We will use a pretrained BERT model (https://huggingface.co/bert-base-uncased) to extract features about reviews from rotten tomatoes. Subsequently we'll train a simple 2-layer neural network to classify whether a review is positive or negative.

In [None]:
import numpy as np
from tqdm import tqdm
from transformers import BertTokenizer, BertModel
from datasets import load_dataset_builder, load_dataset
import torch
import torch.nn as nn
from torch.utils.data import DataLoader
from torch import optim
from torch.utils.data import DataLoader, TensorDataset

device = "cuda:0" if torch.cuda.is_available() else "cpu"

In [None]:
# create BertTokenizer and BertModel and move the model to GPU if possible
tokenizer = BertTokenizer.from_pretrained('bert-base-uncased')
bert_model = BertModel.from_pretrained("bert-base-uncased")
bert_model = bert_model.eval()
bert_model = bert_model.to(device)

In [None]:
# load the dataset
dataset_name = 'rotten_tomatoes'
ds_builder = load_dataset_builder(dataset_name)
print(ds_builder.info.description)
print(ds_builder.info.features)

ds_train = load_dataset(dataset_name, split="train")
ds_validation = load_dataset(dataset_name, split="validation")
ds_test = load_dataset(dataset_name, split="test")

ds_train

In [None]:
# some quick data analysis
nr_chars = [len(dct['text']) for dct in ds_train]
nr_words = [len(dct['text'].split(' ')) for dct in ds_train]
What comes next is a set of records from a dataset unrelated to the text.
-- pv_equiv track=rewrite | github.com/hahyuning/Coding-test-study | problem_solving/2022/08/220804/220804_1.py | solution
-- ===== SOURCE A (Python) =====
-- from collections import Counter
--
-- def solution(X, Y):
--     x_list = Counter(X)
--     y_list = Counter(Y)
--
--     common = []
--     for k in x_list.keys():
--         if k in y_list:
--             for i in range(min(x_list[k], y_list[k])):
--                 common.append(k)
--
--     if not common:
--         return "-1"
--
--     if set(common) == {"0"}:
--         return "0"
--
--     common.sort(reverse=True)
--     return "".join(common)
-- ===== SOURCE B (Python) =====
-- from collections import Counter
--
-- def solution(X, Y):
--     # Counting-sort style: emit shared characters directly in descending
--     # character-code order; no list building + sort.
--     cx = Counter(X)
--     cy = Counter(Y)
--     pieces = []
--     for code in range(126, 8, -1):
--         ch = chr(code)
--         pieces.append(ch * min(cx[ch], cy[ch]))
--     s = "".join(pieces)
--     if not s:
--         return "-1"
--     if s[0] == "0" and s[-1] == "0":
--         return "0"
--     return s
-- ===== Notes on version B (the rewrite author's own statement) =====
-- stated objective: faster
-- what changed: Replaces build-a-common-list-then-sort(reverse) with a counting-sort emission: count both strings once, then walk character codes 126..9 downward emitting min(count) copies of each, so no sort is performed.
import Mathlib
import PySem

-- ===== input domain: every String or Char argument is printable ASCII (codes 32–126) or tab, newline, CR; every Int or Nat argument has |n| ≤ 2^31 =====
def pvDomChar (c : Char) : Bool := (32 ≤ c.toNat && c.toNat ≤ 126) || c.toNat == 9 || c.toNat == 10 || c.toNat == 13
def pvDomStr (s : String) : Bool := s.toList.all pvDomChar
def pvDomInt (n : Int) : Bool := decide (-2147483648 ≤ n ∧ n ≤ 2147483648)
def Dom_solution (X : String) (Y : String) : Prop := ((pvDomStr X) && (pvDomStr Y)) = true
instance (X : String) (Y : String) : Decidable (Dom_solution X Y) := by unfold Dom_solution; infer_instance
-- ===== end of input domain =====

-- B replaces build-a-common-list-then-sort with a counting-sort emission over descending character codes (no sort).

-- ===== PORT A =====
def solution (X : String) (Y : String) : String :=
  let x_list := PySem.Dict.counter X.toList
  let y_list := PySem.Dict.counter Y.toList
  let common : List Char := x_list.keys.foldl (fun acc k =>
      if y_list.contains k then
        (PySem.List.pyRange 0 (min (x_list.getD k 0) (y_list.getD k 0)) 1).foldl
          (fun acc2 _ => acc2 ++ [k]) acc
      else acc) []
  if common = [] then "-1"
  else if PySem.Set.equal (PySem.Set.ofList common) (PySem.Set.ofList ['0']) then "0"
  else String.mk (PySem.List.sorted common (fun c => c) true)

-- ===== PORT B =====
def solution_alt (X : String) (Y : String) : String :=
  let cx := PySem.Dict.counter X.toList
  let cy := PySem.Dict.counter Y.toList
  let s : List Char := (PySem.List.pyRange 126 8 (-1)).foldl (fun acc code =>
      let ch := Char.ofNat code.toNat
      acc ++ PySem.List.pyRepeat [ch] (min (cx.getD ch 0) (cy.getD ch 0))) []
  if s = [] then "-1"
  else if PySem.List.pyGet? s 0 = some '0' ∧ PySem.List.pyGet? s (-1) = some '0' then "0"
  else String.mk s

-- ===== PRECONDITION & SPEC =====
def Spec_solution (X : String) (Y : String) (out : String) : Prop := out = solution_alt X Y
instance (X : String) (Y : String) (out : String) : Decidable (Spec_solution X Y out) := by unfold Spec_solution; infer_instance
-- pv_equiv track=rewrite | github.com/goldsergeant/Algorithm-problem-solving | 백준/Gold/12919. A와 B 2/A와 B 2.py | bfs
-- ===== SOURCE A (Python) =====
-- import collections
--
-- def bfs(s,t):
--     q=collections.deque([t])
--     visited = set()
--
--     while q:
--         word=q.popleft()
--         if word==s:
--             return 1
--         if len(word)>=2:
--             if word[-1]=='A':
--                 tmp = word[:-1]
--                 if tmp not in visited:
--                     q.append(tmp)
--                     visited.add(tmp)
--             if word[0]=='B':
--                 tmp=word[::-1][:-1]
--                 if tmp not in visited:
--                     q.append(tmp)
--                     visited.add(tmp)
--
--     return 0
-- ===== SOURCE B (Python) =====
-- def bfs(s, t):
--     # Recursive DFS that undoes the two rules, working backwards from t toward s.
--     def dfs(word):
--         if word == s:
--             return 1
--         if len(word) < 2 or len(word) < len(s):
--             return 0
--         r1 = dfs(word[:-1]) if word[-1] == 'A' else 0
--         if r1 == 1:
--             return 1
--         r2 = dfs(word[::-1][:-1]) if word[0] == 'B' else 0
--         if r2 == 1:
--             return 1
--         return 0
--     return dfs(t)
-- ===== Notes on version B (the rewrite author's own statement) =====
-- stated objective: simpler
-- what changed: Replaced the deque+visited-set breadth-first search by a short recursive DFS that undoes the two rules directly (drop a trailing 'A'; reverse-and-drop when the word starts with 'B'), pruning words shorter than s; no queue and no visited set are maintained.
import Mathlib
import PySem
print("Number of character quantiles", np.quantile(nr_chars, np.linspace(0, 1, 11)))
print("Number of words quantiles", np.quantile(nr_words, np.linspace(0, 1, 11)))

In [None]:
def text_to_features(ds):
    """Encodes text to features by applying a (e.g.) BERT base model.
    """
    # create features
    features_list = []
    for i in tqdm(range(ds.num_rows)):
        tokens = tokenizer(ds[i]['text'], return_tensors='pt').to(device)
        with torch.no_grad():
            output = bert_model(**tokens)
        features_list.append(output.pooler_output)
    features_list = torch.cat(features_list)
    # extract the corresponding labels and move them to GPU (since the features are on GPU as well)
    labels_list = [dct['label'] for dct in ds]
    labels_list = torch.tensor(labels_list) \
        .reshape((-1, 1)) \
        .float() \
        .to(device)
    return features_list, labels_list

In [None]:
# transform the reviews to features
x_train, y_train = text_to_features(ds_train)
x_validation, y_validation = text_to_features(ds_validation)
x_test, y_test = text_to_features(ds_test)

In [None]:
# Define a simple neural network with two dense layers and a sigmoid in the end
class SimpleNN(nn.Module):
    
    def __init__(self, input_size, hidden_size, output_size):
        super(SimpleNN, self).__init__()
        self.fc1 = nn.Linear(input_size, hidden_size)
        self.relu = nn.ReLU()
        self.fc2 = nn.Linear(hidden_size, output_size)
        self.sigmoid = nn.Sigmoid()

    def forward(self, x):
        x = self.fc1(x)
        x = self.relu(x)
        x = self.fc2(x)
        x = self.sigmoid(x)
        return x

# Parameters for the model and training
input_size = x_train.shape[1]  # Size of the input features
hidden_size = 128  # Number of units in the hidden layer
output_size = 1  # binary classification so only 1 output node
batch_size = 32  # Training batch size

# Create the model
model = SimpleNN(input_size, hidden_size, output_size)
model = model.to(device)

# Define a loss function and optimizer
criterion = nn.BCELoss()
optimizer = optim.Adam(model.parameters(), lr=0.001)
scheduler = optim.lr_scheduler.StepLR(optimizer, step_size=25, gamma=0.5)

In [None]:
# Create dataLoaders
def create_dataloader(x, y, bs):
    dataset = TensorDataset(x, y)
    return DataLoader(dataset, batch_size=bs, shuffle=True)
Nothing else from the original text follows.